theorem pvSortedCheck_true (l : List Int) : ∀ (prev : Int),
    (∀ x ∈ l, prev ≤ x) → List.Pairwise (· ≤ ·) l → pvSortedCheck l prev = true := by
  induction l with
  | nil => intro prev _ _; simp [pvSortedCheck]
  | cons f rest ih =>
    intro prev hle hpw
    have h1 : prev ≤ f := hle f (by simp)
    exact by
      simp [pvSortedCheck, not_lt.mpr h1,
        ih f (List.pairwise_cons.mp hpw).1 (List.pairwise_cons.mp hpw).2]

-- A on a sorted, nonnegative, nonempty list whose head is positive equals the join of B's terms.
theorem pvA_pos (f : Int) (rest : List Int) (hf : 0 < f)
    (hpw : List.Pairwise (· ≤ ·) (f :: rest)) :
    pvALoop (f :: rest) 0 0 [] = PySem.Chars.join pvSep (pvBTerms (f :: rest)) := by
  have h1 : ¬ (f < (0:Int)) := not_lt.mpr (le_of_lt hf)
  have h2 : f ≠ 0 := by omega
  have hstep : pvALoop (f :: rest) 0 0 [] = pvALoop rest f 1 [] := by
    simp [pvALoop, h1, h2]
  have hone : (1 : Int) = ((1 : Nat) : Int) := by norm_num
  rw [hstep, hone, pvALoop_eq rest f 1 [] hf (le_refl 1) hpw]
  have hcomm : (1 : Nat) + (pvTakeRun f rest).1 = (pvTakeRun f rest).1 + 1 := by omega
  rw [hcomm, pv_foldl_nil_eq_join _ _ (pvFmt_ne_nil f _)]
  rw [pvBTerms_cons]

theorem pv_sortedCheck_of_pre (factors : List Int) (hch : List.Pairwise (· ≤ ·) factors)
    (hnn : ∀ f ∈ factors, 0 ≤ f) : pvSortedCheck factors 0 = true :=
  pvSortedCheck_true factors 0 hnn hch

-- ===== VERDICT (by name: the statement is the Claim_ definition above) =====
theorem format_factors_spec : Claim_unchanged_format_factors := by
  intro factors _ hpre
  intro hnD
  obtain ⟨hne, hch, hnn⟩ := hpre
  cases factors with
  | nil => exact absurd rfl hne
  | cons f rest =>
    have hpw : List.Pairwise (· ≤ ·) (f :: rest) := hch
    have hA : format_factors (f :: rest) = String.mk (pvALoop (f :: rest) 0 0 []) := by
      simp [format_factors]
    have hB : format_factors_alt (f :: rest) =
        String.mk (PySem.Chars.join pvSep (pvBTerms (f :: rest))) := by
      simp [format_factors_alt, pv_sortedCheck_of_pre (f :: rest) hch hnn]
    rw [hA, hB]
    by_cases h0 : (0:Int) ∈ f :: rest
    · -- no nonzero element, else D would hold: the list is all zeros
      have hall : ∀ x ∈ f :: rest, x = (0:Int) := by
        intro x hx
        by_contra hxne
        exact hnD ⟨h0, x, hx, hxne⟩
      have hf0 : f = 0 := hall f (by simp)
      subst hf0
      have hrest : ∀ x ∈ rest, x = (0:Int) := fun y hy => hall y (by simp [hy])
      have hstep : pvALoop ((0:Int) :: rest) 0 0 [] = pvALoop rest 0 ((1:Nat) : Int) [] := by
        simp [pvALoop]
      rw [hstep, pvALoop_zeros rest 1 hrest]
      have hbt : pvBTerms ((0:Int) :: rest) = [pvFmt 0 (rest.length + 1)] := by
        rw [pvBTerms_cons, pvTakeRun_all_eq 0 rest hrest]
        simp [pvBTerms, pvBTermsF]
      rw [hbt, PySem.Chars.join_singleton]
      have : (1 + rest.length : Nat) = rest.length + 1 := by omega
      rw [this, pvAddFactor_eq]
      simp [pvAddTerm]
    · have hf : 0 < f := by
        have := hnn f (by simp)
        have : f ≠ 0 := fun h => h0 (by simp [h])
        omega
      rw [pvA_pos f rest hf hpw]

§ §

■ YOUR TASK ■
Using the listing above, gather each line that holds the string "with" and copy it.

■ RESPONSE AREA ■
  induction l with
  cases factors with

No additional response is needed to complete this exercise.